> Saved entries
+ + + + + + +

-- pv_equiv track=rewrite | github.com/yichichung/transistor_placement | preprocess/asap7_to_envjson.py | _aggregate_nets
-- ===== SOURCE A (Python) =====
-- from collections import defaultdict
-- from typing import Dict, List, Tuple
--
-- def _aggregate_nets(rowN: List[dict], rowP: List[dict],
--                     name_map_N: Dict[int, str],
--                     name_map_P: Dict[int, str]) -> List[List[str]]:
--     """
--     把所有 pin 先依 netname 聚合，輸出為:
--       [ "MN0.D", "MN1.S", ..., "<net_name>" ]
--     最後一個元素是 net 名。
--     """
--     net2pins = defaultdict(list)
--
--     def add(dev: str, pin: str, net: str):
--         if net is None:
--             return
--         net2pins[net].append(f"{dev}.{pin}")
--
--     # NMOS pins
--     for i, t in enumerate(rowN):
--         n = name_map_N[i]
--         add(n, "D", t.get("net_drn", "N"))
--         add(n, "G", t.get("gate_net", "G"))
--         add(n, "S", t.get("net_src", "S"))
--         add(n, "B", "VSS")  # bulk/body
--
--     # PMOS pins
--     for i, t in enumerate(rowP):
--         p = name_map_P[i]
--         add(p, "D", t.get("net_drn", "P"))
--         add(p, "G", t.get("gate_net", "G"))
--         add(p, "S", t.get("net_src", "S"))
--         add(p, "B", "VDD")  # bulk/body
--
--     nets = []
--     for netname, pins in net2pins.items():
--         pins_unique = []
--         seen = set()
--         # 去重，避免同一裝置在同一 net 重複被塞入
--         for pin in pins:
--             if pin not in seen:
--                 seen.add(pin)
--                 pins_unique.append(pin)
--         if len(pins_unique) >= 1:  # 保留單 pin net 也行，下游會再過濾
--             nets.append(pins_unique + [netname])
--     return nets
-- ===== SOURCE B (Python) =====
-- def _aggregate_nets(rowN, rowP, name_map_N, name_map_P):
--     # Flat event list + per-net filtering: no net->pins dict and no seen-sets.
--     events = []
--     for rows, name_map, drn_def, bulk in ((rowN, name_map_N, "N", "VSS"),
--                                           (rowP, name_map_P, "P", "VDD")):
--         for i, t in enumerate(rows):
--             dev = name_map[i]
--             for pin, net in (("D", t.get("net_drn", drn_def)),
--                              ("G", t.get("gate_net", "G")),
--                              ("S", t.get("net_src", "S")),
--                              ("B", bulk)):
--                 if net is not None:
--                     events.append((net, f"{dev}.{pin}"))
--     return [list(dict.fromkeys(s for n, s in events if n == net)) + [net]
--             for net in dict.fromkeys(n for n, _ in events)]
-- ===== Notes on version B (the rewrite author's own statement) =====
-- stated objective: alternative
-- what changed: B keeps no net->pins dict and no seen-sets at all: it records a flat ordered list of (net, 'dev.pin') events, then derives the net order with dict.fromkeys over the event nets and builds each output row by filtering the whole event list for that net and deduplicating with dict.fromkeys, whereas A groups into a defaultdict during the scan and dedups each bucket with an explicit seen-set loop.
import Mathlib
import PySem

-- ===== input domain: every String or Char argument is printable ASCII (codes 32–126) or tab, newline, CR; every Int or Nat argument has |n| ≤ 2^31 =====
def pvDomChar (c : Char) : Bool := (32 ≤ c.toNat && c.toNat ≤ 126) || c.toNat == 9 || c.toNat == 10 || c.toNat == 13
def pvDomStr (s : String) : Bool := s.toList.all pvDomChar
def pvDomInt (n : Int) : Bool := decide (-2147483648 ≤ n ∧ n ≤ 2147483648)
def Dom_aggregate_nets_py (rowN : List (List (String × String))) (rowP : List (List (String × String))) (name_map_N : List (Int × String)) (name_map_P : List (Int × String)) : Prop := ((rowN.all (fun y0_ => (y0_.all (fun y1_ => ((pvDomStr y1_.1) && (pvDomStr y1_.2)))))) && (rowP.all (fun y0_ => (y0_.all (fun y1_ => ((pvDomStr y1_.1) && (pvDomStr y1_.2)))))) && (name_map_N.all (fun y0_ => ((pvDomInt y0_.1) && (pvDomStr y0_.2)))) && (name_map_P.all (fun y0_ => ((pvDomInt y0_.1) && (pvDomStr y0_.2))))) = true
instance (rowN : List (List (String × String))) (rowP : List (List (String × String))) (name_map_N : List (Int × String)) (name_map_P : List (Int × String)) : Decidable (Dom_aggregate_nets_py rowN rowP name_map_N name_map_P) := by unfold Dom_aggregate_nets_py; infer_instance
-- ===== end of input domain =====

-- ===== PORT A =====
-- B drops A's grouping dict for a flat event list with per-net filtering; return-value equivalence only.
-- A's helper add(): defaultdict(list) append.  'net' is typed String under the type convention,
-- so Python's 'net is None' early return can never fire and is dropped (exact on the typed domain).
def aggA_add (d : PySem.Dict String (List String)) (dev pin net : String) :
    PySem.Dict String (List String) :=
  d.insert net (d.getD net [] ++ [dev ++ "." ++ pin])

-- body of A's two per-row loops (identical up to the drain default and the bulk net)
def aggA_row (nm : PySem.Dict Int String) (drnDef bulk : String)
    (d : PySem.Dict String (List String)) (it : Int × List (String × String)) :
    PySem.Dict String (List String) :=
  let n := ((nm.get? it.1).getD "")   -- name_map[i]; Pre_ guarantees the key exists
  let t := PySem.Dict.mk it.2
  let d := aggA_add d n "D" (t.getD "net_drn" drnDef)
  let d := aggA_add d n "G" (t.getD "gate_net" "G")
  let d := aggA_add d n "S" (t.getD "net_src" "S")
  aggA_add d n "B" bulk

-- A's per-net dedup loop (pins_unique / seen)
def aggA_dedup (pins : List String) : List String :=
  (pins.foldl (fun st pin =>
      if pin ∈ st.2 then st else (st.1 ++ [pin], PySem.Set.add st.2 pin))
    (([] : List String), (PySem.Set.empty : PySem.Set String))).1

def aggregate_nets_py (rowN : List (List (String × String))) (rowP : List (List (String × String))) (name_map_N : List (Int × String)) (name_map_P : List (Int × String)) : List (List String) :=
  let d := (PySem.List.enumerate rowN).foldl (aggA_row (PySem.Dict.mk name_map_N) "N" "VSS") PySem.Dict.empty
  let d := (PySem.List.enumerate rowP).foldl (aggA_row (PySem.Dict.mk name_map_P) "P" "VDD") d
  d.items.foldl (fun nets kv =>
      let pu := aggA_dedup kv.2
      if pu.length ≥ 1 then nets ++ [pu ++ [kv.1]] else nets) []

-- ===== PORT B =====
-- B's per-row body: append the four (net, "dev.pin") events to the flat event list
-- ('net is not None' can never be false on the typed domain and is dropped, as in port A)
def aggB_row (nm : PySem.Dict Int String) (drnDef bulk : String)
    (ev : List (String × String)) (it : Int × List (String × String)) :
    List (String × String) :=
  let dev := ((nm.get? it.1).getD "")
  let t := PySem.Dict.mk it.2
  ev ++ [(t.getD "net_drn" drnDef, dev ++ "." ++ "D"),
         (t.getD "gate_net" "G", dev ++ "." ++ "G"),
         (t.getD "net_src" "S", dev ++ "." ++ "S"),
         (bulk, dev ++ "." ++ "B")]

-- Source B's dict.fromkeys ordered dedup is PySem.List.dedup (the stdlib-call correspondence)
def aggregate_nets_py_alt (rowN : List (List (String × String))) (rowP : List (List (String × String))) (name_map_N : List (Int × String)) (name_map_P : List (Int × String)) : List (List String) :=
  let ev := (PySem.List.enumerate rowN).foldl (aggB_row (PySem.Dict.mk name_map_N) "N" "VSS") []
  let ev := (PySem.List.enumerate rowP).foldl (aggB_row (PySem.Dict.mk name_map_P) "P" "VDD") ev
  (PySem.List.dedup (ev.map Prod.fst)).map (fun net =>
    PySem.List.dedup ((ev.filter (fun e => e.1 == net)).map Prod.snd) ++ [net])

-- ===== PRECONDITION & SPEC =====
-- Pre_ excludes exactly the inputs where A raises KeyError: an index of rowN (resp. rowP)
-- missing from name_map_N (resp. name_map_P).
def Pre_aggregate_nets_py (rowN : List (List (String × String))) (rowP : List (List (String × String))) (name_map_N : List (Int × String)) (name_map_P : List (Int × String)) : Prop :=
  (∀ i ∈ List.range rowN.length, (PySem.Dict.mk name_map_N).contains (i : Int) = true) ∧
  (∀ i ∈ List.range rowP.length, (PySem.Dict.mk name_map_P).contains (i : Int) = true)
instance (rowN : List (List (String × String))) (rowP : List (List (String × String))) (name_map_N : List (Int × String)) (name_map_P : List (Int × String)) : Decidable (Pre_aggregate_nets_py rowN rowP name_map_N name_map_P) := by unfold Pre_aggregate_nets_py; infer_instance

def pvWitness_aggregate_nets_py : (List (List (String × String))) × (List (List (String × String))) × (List (Int × String)) × (List (Int × String)) :=
  ([[("net_drn", "n1"), ("gate_net", "a")]], [[("net_src", "n1")]],
   [((0 : Int), "MN0")], [((0 : Int), "MP0")])

def Spec_aggregate_nets_py (rowN : List (List (String × String))) (rowP : List (List (String × String))) (name_map_N : List (Int × String)) (name_map_P : List (Int × String)) (out : List (List String)) : Prop := out = aggregate_nets_py_alt rowN rowP name_map_N name_map_P
instance (rowN : List (List (String × String))) (rowP : List (List (String × String))) (name_map_N : List (Int × String)) (name_map_P : List (Int × String)) (out : List (List String)) : Decidable (Spec_aggregate_nets_py rowN rowP name_map_N name_map_P out) := by unfold Spec_aggregate_nets_py; infer_instance

-- ===== CLAIM (what is proved, stated in full; the proofs are below) =====
def Claim_equal_aggregate_nets_py : Prop := ∀ (rowN : List (List (String × String))) (rowP : List (List (String × String))) (name_map_N : List (Int × String)) (name_map_P : List (Int × String)), Dom_aggregate_nets_py rowN rowP name_map_N name_map_P → Pre_aggregate_nets_py rowN rowP name_map_N name_map_P → Spec_aggregate_nets_py rowN rowP name_map_N name_map_P (aggregate_nets_py rowN rowP name_map_N name_map_P)

-- ===== LEMMAS AND PROOFS =====

-- proof-only simulation invariant: A's grouping dict is determined by B's flat event list
def AggInv (d : PySem.Dict String (List String)) (ev : List (String × String)) : Prop :=
  d.keys = PySem.Set.ofList (ev.map Prod.fst) ∧
  (∀ k, d.getD k [] = (ev.filter (fun e => e.1 == k)).map Prod.snd)

lemma aggInv_add (d : PySem.Dict String (List String)) (ev : List (String × String))
    (dev pin net : String) (h : AggInv d ev) :
    AggInv (aggA_add d dev pin net) (ev ++ [(net, dev ++ "." ++ pin)]) := by
  obtain ⟨hk, hg⟩ := h
  constructor
  · show (d.insert net _).keys = _
    simp only [List.map_append, List.map_cons, List.map_nil]
    rw [PySem.Set.ofList_append_singleton, ← hk]
    by_cases hc : d.contains net = true
    · rw [PySem.Dict.keys_insert_of_contains _ _ hc,
          PySem.Set.add_of_mem ((PySem.Dict.contains_iff_mem_keys _ _).1 hc)]
    · have hc' : d.contains net = false := by simpa using hc
      rw [PySem.Dict.keys_insert_of_not_contains _ _ hc',
          PySem.Set.add_of_not_mem (fun hm => by
            simp [(PySem.Dict.contains_iff_mem_keys _ _).2 hm] at hc')]
  · intro k
    by_cases hkn : k = net
    · subst hkn
      show (d.insert k _).getD k [] = _
      rw [PySem.Dict.getD_insert_self, hg k]
      simp
    · show (d.insert net _).getD k [] = _
      rw [PySem.Dict.getD_insert_of_ne _ _ _ hkn, hg k]
      have : (net == k) = false := by simpa using fun e => hkn e.symm
      simp [this]

lemma aggInv_row (nm : PySem.Dict Int String) (drnDef bulk : String)
    (d : PySem.Dict String (List String)) (ev : List (String × String))
    (it : Int × List (String × String)) (h : AggInv d ev) :
    AggInv (aggA_row nm drnDef bulk d it) (aggB_row nm drnDef bulk ev it) := by
  have h1 := aggInv_add d ev ((nm.get? it.1).getD "") "D"
    ((PySem.Dict.mk it.2).getD "net_drn" drnDef) h
  have h2 := aggInv_add _ _ ((nm.get? it.1).getD "") "G"
    ((PySem.Dict.mk it.2).getD "gate_net" "G") h1
  have h3 := aggInv_add _ _ ((nm.get? it.1).getD "") "S"
    ((PySem.Dict.mk it.2).getD "net_src" "S") h2
  have h4 := aggInv_add _ _ ((nm.get? it.1).getD "") "B" bulk h3
  simpa [aggA_row, aggB_row, List.append_assoc] using h4

lemma aggInv_fold (nm : PySem.Dict Int String) (drnDef bulk : String)
    (l : List (Int × List (String × String)))
    (d : PySem.Dict String (List String)) (ev : List (String × String))
    (h : AggInv d ev) :
    AggInv (l.foldl (aggA_row nm drnDef bulk) d) (l.foldl (aggB_row nm drnDef bulk) ev) := by
  induction l generalizing d ev with
  | nil => exact h
  | cons a t ih =>
      rw [List.foldl_cons, List.foldl_cons]
      exact ih _ _ (aggInv_row nm drnDef bulk d ev a h)

lemma aggInv_empty : AggInv PySem.Dict.empty [] := ⟨rfl, fun _ => rfl⟩

-- A's dedup loop is set(ofList): both state components stay equal to the running set
lemma dedup_loop (v : List String) : ∀ (c : PySem.Set String),
    v.foldl (fun st pin => if pin ∈ st.2 then st else (st.1 ++ [pin], PySem.Set.add st.2 pin))
        ((c : List String), c)
      = (v.foldl PySem.Set.add c, v.foldl PySem.Set.add c) := by
  induction v with
  | nil => intro c; rfl
  | cons x t ih =>
      intro c
      simp only [List.foldl_cons]
      by_cases hx : x ∈ c
      · rw [if_pos hx, PySem.Set.add_of_mem hx]
        exact ih c
      · rw [if_neg hx, PySem.Set.add_of_not_mem hx]
        exact ih (c ++ [x])

lemma aggA_dedup_eq (v : List String) : aggA_dedup v = PySem.Set.ofList v := by
  unfold aggA_dedup
  rw [show (PySem.Set.empty : PySem.Set String) = ([] : List String) from rfl]
  rw [dedup_loop v []]
  rw [PySem.Set.ofList_eq_foldl]

lemma final_fold (l : List (String × List String)) (acc : List (List String))
    (h : ∀ kv ∈ l, kv.2 ≠ []) :
    l.foldl (fun nets kv =>
        let pu := aggA_dedup kv.2
        if pu.length ≥ 1 then nets ++ [pu ++ [kv.1]] else nets) acc
      = acc ++ l.map (fun kv => (PySem.Set.ofList kv.2 : List String) ++ [kv.1]) := by
  induction l generalizing acc with
  | nil => simp
  | cons a t ih =>
      have ha : a.2 ≠ [] := h a (by simp)
      have hlen : (aggA_dedup a.2).length ≥ 1 := by
        rw [aggA_dedup_eq]
        cases hv : a.2 with
        | nil => exact absurd hv ha
        | cons x xs => rw [PySem.Set.ofList_cons]; simp
      simp only [List.foldl_cons, if_pos hlen]
      rw [ih _ (fun kv hkv => h kv (List.mem_cons_of_mem _ hkv)), aggA_dedup_eq]
      simp

-- ===== VERDICT (by name: the statement is the Claim_ definition above) =====
theorem aggregate_nets_py_spec : Claim_equal_aggregate_nets_py := by
  intro rowN rowP name_map_N name_map_P _hdom _hpre
  show aggregate_nets_py rowN rowP name_map_N name_map_P
      = aggregate_nets_py_alt rowN rowP name_map_N name_map_P
  simp only [aggregate_nets_py, aggregate_nets_py_alt]
  have h1 := aggInv_fold (PySem.Dict.mk name_map_N) "N" "VSS" (PySem.List.enumerate rowN)
    PySem.Dict.empty [] aggInv_empty
  have h2 := aggInv_fold (PySem.Dict.mk name_map_P) "P" "VDD" (PySem.List.enumerate rowP) _ _ h1
  set d := (PySem.List.enumerate rowP).foldl (aggA_row (PySem.Dict.mk name_map_P) "P" "VDD")
    ((PySem.List.enumerate rowN).foldl (aggA_row (PySem.Dict.mk name_map_N) "N" "VSS") PySem.Dict.empty)
  set ev := (PySem.List.enumerate rowP).foldl (aggB_row (PySem.Dict.mk name_map_P) "P" "VDD")
    ((PySem.List.enumerate rowN).foldl (aggB_row (PySem.Dict.mk name_map_N) "N" "VSS") [])
  obtain ⟨hk, hg⟩ := h2
  have hnd : d.keys.Nodup := by rw [hk]; exact PySem.Set.nodup_ofList _
  have hne : ∀ kv ∈ d.items, kv.2 ≠ [] := by
    intro kv hkv
    have hv : d.getD kv.1 [] = kv.2 := PySem.Dict.getD_of_mem_items d hkv hnd []
    have hmk : kv.1 ∈ d.keys := PySem.Dict.mem_keys_of_mem_items d hkv
    rw [hk, PySem.Set.mem_ofList] at hmk
    obtain ⟨e, he, hefst⟩ := List.mem_map.1 hmk
    have : e ∈ ev.filter (fun e => e.1 == kv.1) :=
      List.mem_filter.2 ⟨he, by simp [hefst]⟩
    intro hnil
    rw [← hv, hg kv.1] at hnil
    rw [List.map_eq_nil_iff.1 hnil] at this
    cases this
  rw [final_fold _ _ hne, List.nil_append,
      PySem.Dict.items_eq_map_keys d hnd [], List.map_map, hk]
  simp only [PySem.List.dedup_eq_ofList]
  apply List.map_congr_left
  intro k _
  simp [Function.comp, hg k]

+ + + + + + +

> What to work on
Both end lines included, restate word for word the lines above from the line with "net _).keys = _" to the line with "rw [List.foldl_cons, List.foldl_cons]", and nothing else.

> Task result
  · show (d.insert net _).keys = _
    simp only [List.map_append, List.map_cons, List.map_nil]
    rw [PySem.Set.ofList_append_singleton, ← hk]
    by_cases hc : d.contains net = true
    · rw [PySem.Dict.keys_insert_of_contains _ _ hc,
          PySem.Set.add_of_mem ((PySem.Dict.contains_iff_mem_keys _ _).1 hc)]
    · have hc' : d.contains net = false := by simpa using hc
      rw [PySem.Dict.keys_insert_of_not_contains _ _ hc',
          PySem.Set.add_of_not_mem (fun hm => by
            simp [(PySem.Dict.contains_iff_mem_keys _ _).2 hm] at hc')]
  · intro k
    by_cases hkn : k = net
    · subst hkn
      show (d.insert k _).getD k [] = _
      rw [PySem.Dict.getD_insert_self, hg k]
      simp
    · show (d.insert net _).getD k [] = _
      rw [PySem.Dict.getD_insert_of_ne _ _ _ hkn, hg k]
      have : (net == k) = false := by simpa using fun e => hkn e.symm
      simp [this]

lemma aggInv_row (nm : PySem.Dict Int String) (drnDef bulk : String)
    (d : PySem.Dict String (List String)) (ev : List (String × String))
    (it : Int × List (String × String)) (h : AggInv d ev) :
    AggInv (aggA_row nm drnDef bulk d it) (aggB_row nm drnDef bulk ev it) := by
  have h1 := aggInv_add d ev ((nm.get? it.1).getD "") "D"
    ((PySem.Dict.mk it.2).getD "net_drn" drnDef) h
  have h2 := aggInv_add _ _ ((nm.get? it.1).getD "") "G"
    ((PySem.Dict.mk it.2).getD "gate_net" "G") h1
  have h3 := aggInv_add _ _ ((nm.get? it.1).getD "") "S"
    ((PySem.Dict.mk it.2).getD "net_src" "S") h2
  have h4 := aggInv_add _ _ ((nm.get? it.1).getD "") "B" bulk h3
  simpa [aggA_row, aggB_row, List.append_assoc] using h4

lemma aggInv_fold (nm : PySem.Dict Int String) (drnDef bulk : String)
    (l : List (Int × List (String × String)))
    (d : PySem.Dict String (List String)) (ev : List (String × String))
    (h : AggInv d ev) :
    AggInv (l.foldl (aggA_row nm drnDef bulk) d) (l.foldl (aggB_row nm drnDef bulk) ev) := by
  induction l generalizing d ev with
  | nil => exact h
  | cons a t ih =>
      rw [List.foldl_cons, List.foldl_cons]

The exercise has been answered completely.